-- pv_equiv track=rewrite | github.com/laidbackGuy/Algorithm | 프로그래머스/2/340212. ［PCCP 기출문제］ 2번 ／ 퍼즐 게임 챌린지/［PCCP 기출문제］ 2번 ／ 퍼즐 게임 챌린지.py | solution
-- ===== SOURCE A (Python) =====
-- def solution(diffs, times, lm):
--     answer = 0
--     N = len(diffs)
--
--
--     def check(lv, limit):
--         time_prev = 0
--         for i in range(N):
--             diff = diffs[i]
--             time_cur = times[i]
--
--             if diff > lv:
--                 limit -= ((diff - lv) * (time_prev + time_cur)) + time_cur
--             else:
--                 limit -= time_cur
--
--             if limit < 0:
--                 return False
--
--             time_prev = time_cur
--
--         return True
--
--
--     left, right = 1, max(diffs)
--     while left <= right:
--         mid = (left+right)//2
--
--         if check(mid, lm):
--             right = mid - 1
--         else:
--             left = mid + 1
--
--     answer = left
--
--     return answer
-- ===== SOURCE B (Python) =====
-- # B: sort the (diff, prev+cur weight) pairs once, prefix sums + hand-rolled bisect give each
-- # check in O(log n) inside the binary search on the level (A rescans all stages per probe).
--
-- def solution(diffs, times, lm):
--     n = len(diffs)
--     ts = times[:n]
--     total = sum(ts)
--
--     pairs = []
--     prev = 0
--     for d, t in zip(diffs, ts):
--         pairs.append((d, prev + t))
--         prev = t
--     pairs.sort(key=lambda p: p[0])
--
--     ds = [d for d, _ in pairs]
--     ws = [w for _, w in pairs]
--     dws = [d * w for d, w in pairs]
--
--     def prefix(l):
--         out = [0]
--         for y in l:
--             out.append(out[-1] + y)
--         return out
--
--     pw = prefix(ws)
--     pdw = prefix(dws)
--
--     def bisect_right(a, x):
--         lo, hi = 0, len(a)
--         while lo < hi:
--             mid = (lo + hi) // 2
--             if a[mid] <= x:
--                 lo = mid + 1
--             else:
--                 hi = mid
--         return lo
--
--     def cost(lv):
--         k = bisect_right(ds, lv)
--         return total + (pdw[n] - pdw[k]) - lv * (pw[n] - pw[k])
--
--     left, right = 1, max(diffs)
--     while left <= right:
--         mid = (left + right) // 2
--         if cost(mid) <= lm:
--             right = mid - 1
--         else:
--             left = mid + 1
--     return left
-- ===== Notes on version B (the rewrite author's own statement) =====
-- stated objective: faster
-- what changed: B sorts the (difficulty, prev+cur time) pairs once and precomputes prefix sums of w and d*w, so each probe of the binary search on the level is answered by a hand-rolled bisect in O(log n) instead of A's O(n) early-exit rescan of all stages.
-- outside the precondition, e.g. on solution([1, 1], [-4, -4], -5): A returns 2, B returns 1
import Mathlib
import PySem

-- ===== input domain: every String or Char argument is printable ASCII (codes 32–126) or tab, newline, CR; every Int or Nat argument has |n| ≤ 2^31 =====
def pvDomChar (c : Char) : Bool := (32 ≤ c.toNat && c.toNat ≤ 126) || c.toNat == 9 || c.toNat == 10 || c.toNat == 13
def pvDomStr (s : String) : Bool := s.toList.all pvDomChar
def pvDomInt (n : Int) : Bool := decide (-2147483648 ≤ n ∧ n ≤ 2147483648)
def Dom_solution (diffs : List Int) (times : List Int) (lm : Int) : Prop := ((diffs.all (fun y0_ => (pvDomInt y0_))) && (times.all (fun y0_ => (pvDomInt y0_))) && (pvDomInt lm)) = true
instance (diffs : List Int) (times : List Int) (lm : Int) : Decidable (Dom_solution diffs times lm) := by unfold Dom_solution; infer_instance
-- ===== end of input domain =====

-- B replaces A's O(n) early-exit scan per probe by a sorted pair list with prefix sums and a
-- hand-rolled bisect, making each probe of the binary search O(log n).

-- ===== PORT A =====
-- check(lv, limit): for i in range(N) with early return False; the .getD 0 marks the
-- IndexError case (times shorter than diffs), excluded by Pre_.
def solutionCheckLoop (diffs times : List Int) (lv : Int) (limit tp : Int) : List Int → Bool
  | [] => true
  | i :: rest =>
    let diff := (PySem.List.pyGet? diffs i).getD 0
    let tc := (PySem.List.pyGet? times i).getD 0
    let limit' := if diff > lv then limit - ((diff - lv) * (tp + tc) + tc) else limit - tc
    if limit' < 0 then false else solutionCheckLoop diffs times lv limit' tc rest

def solutionCheck (diffs times : List Int) (lv limit : Int) : Bool :=
  solutionCheckLoop diffs times lv limit 0 (PySem.List.pyRange 0 (diffs.length : Int) 1)

def solutionSearch (diffs times : List Int) (lm left right : Int) : Int :=
  if h : left ≤ right then
    let mid := PySem.Int.floordiv (left + right) 2
    if solutionCheck diffs times mid lm then
      solutionSearch diffs times lm left (mid - 1)
    else
      solutionSearch diffs times lm (mid + 1) right
  else left
termination_by (right + 1 - left).toNat
decreasing_by
  · have hb := PySem.Int.floordiv_two_mid_bounds h; omega
  · have hb := PySem.Int.floordiv_two_mid_bounds h; omega

-- max(diffs) raises ValueError on []: excluded by Pre_ (the .getD 0 is never the value there)
def solution (diffs : List Int) (times : List Int) (lm : Int) : Int :=
  solutionSearch diffs times lm 1 ((PySem.List.max? diffs (fun y => y)).getD 0)

-- ===== PORT B =====
-- pairs built with a running prev: [(d, prev + t)]
def solutionAltPairs (prev : Int) : List (Int × Int) → List (Int × Int)
  | [] => []
  | (d, t) :: rest => (d, prev + t) :: solutionAltPairs t rest

-- prefix(l): out = [0]; out.append(out[-1] + y)
def solutionAltPrefix (acc : Int) : List Int → List Int
  | [] => [acc]
  | y :: rest => acc :: solutionAltPrefix (acc + y) rest

-- hand-rolled bisect_right (Source B may not import bisect)
def solutionAltBisectLoop (a : List Int) (x : Int) (lo hi : Nat) : Nat :=
  if _h : lo < hi then
    let mid := (lo + hi) / 2
    if a.getD mid 0 ≤ x then solutionAltBisectLoop a x (mid + 1) hi
    else solutionAltBisectLoop a x lo mid
  else lo
termination_by hi - lo
decreasing_by
  · omega
  · omega

def solutionAltCost (n : Nat) (total : Int) (ds pw pdw : List Int) (lv : Int) : Int :=
  let k := solutionAltBisectLoop ds lv 0 ds.length
  total + (pdw.getD n 0 - pdw.getD k 0) - lv * (pw.getD n 0 - pw.getD k 0)

def solutionAltSearch (n : Nat) (total : Int) (ds pw pdw : List Int) (lm left right : Int) : Int :=
  if h : left ≤ right then
    let mid := PySem.Int.floordiv (left + right) 2
    if solutionAltCost n total ds pw pdw mid ≤ lm then
      solutionAltSearch n total ds pw pdw lm left (mid - 1)
    else
      solutionAltSearch n total ds pw pdw lm (mid + 1) right
  else left
termination_by (right + 1 - left).toNat
decreasing_by
  · have hb := PySem.Int.floordiv_two_mid_bounds h; omega
  · have hb := PySem.Int.floordiv_two_mid_bounds h; omega

def solution_alt (diffs : List Int) (times : List Int) (lm : Int) : Int :=
  let n := diffs.length
  let ts := PySem.List.slice times none (some (n : Int))
  let total := ts.sum
  let pairs := PySem.List.sorted (solutionAltPairs 0 (diffs.zip ts)) Prod.fst false
  let ds := pairs.map Prod.fst
  let ws := pairs.map Prod.snd
  let dws := pairs.map (fun p => p.1 * p.2)
  let pw := solutionAltPrefix 0 ws
  let pdw := solutionAltPrefix 0 dws
  solutionAltSearch n total ds pw pdw lm 1 ((PySem.List.max? diffs (fun y => y)).getD 0)

-- ===== PRECONDITION & SPEC =====
-- Pre_ restricts to the puzzle's natural domain: nonempty diffs (max([]) raises in A), times at
-- least as long as diffs (times[i] raises in A otherwise), and nonnegative play times — with
-- several stages and a negative play time A's early-exit check can reject a level whose total
-- time is within the limit, an accident of its implementation (the two cases where negative
-- times cannot reach that accident, a single stage or no stage above level 1, stay inside Pre_).
def Pre_solution (diffs : List Int) (times : List Int) (lm : Int) : Prop :=
  diffs ≠ [] ∧ diffs.length ≤ times.length ∧
    ((∀ t ∈ times.take diffs.length, 0 ≤ t) ∨ diffs.length = 1 ∨ ∀ d ∈ diffs, d ≤ 0)
instance (diffs : List Int) (times : List Int) (lm : Int) : Decidable (Pre_solution diffs times lm) := by unfold Pre_solution; infer_instance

> **Work order**:
Only lines with the word "solutionAltPairs" are needed. Copy them from the preceding records.

> **Written solution**:
def solutionAltPairs (prev : Int) : List (Int × Int) → List (Int × Int)
  | (d, t) :: rest => (d, prev + t) :: solutionAltPairs t rest
  let pairs := PySem.List.sorted (solutionAltPairs 0 (diffs.zip ts)) Prod.fst false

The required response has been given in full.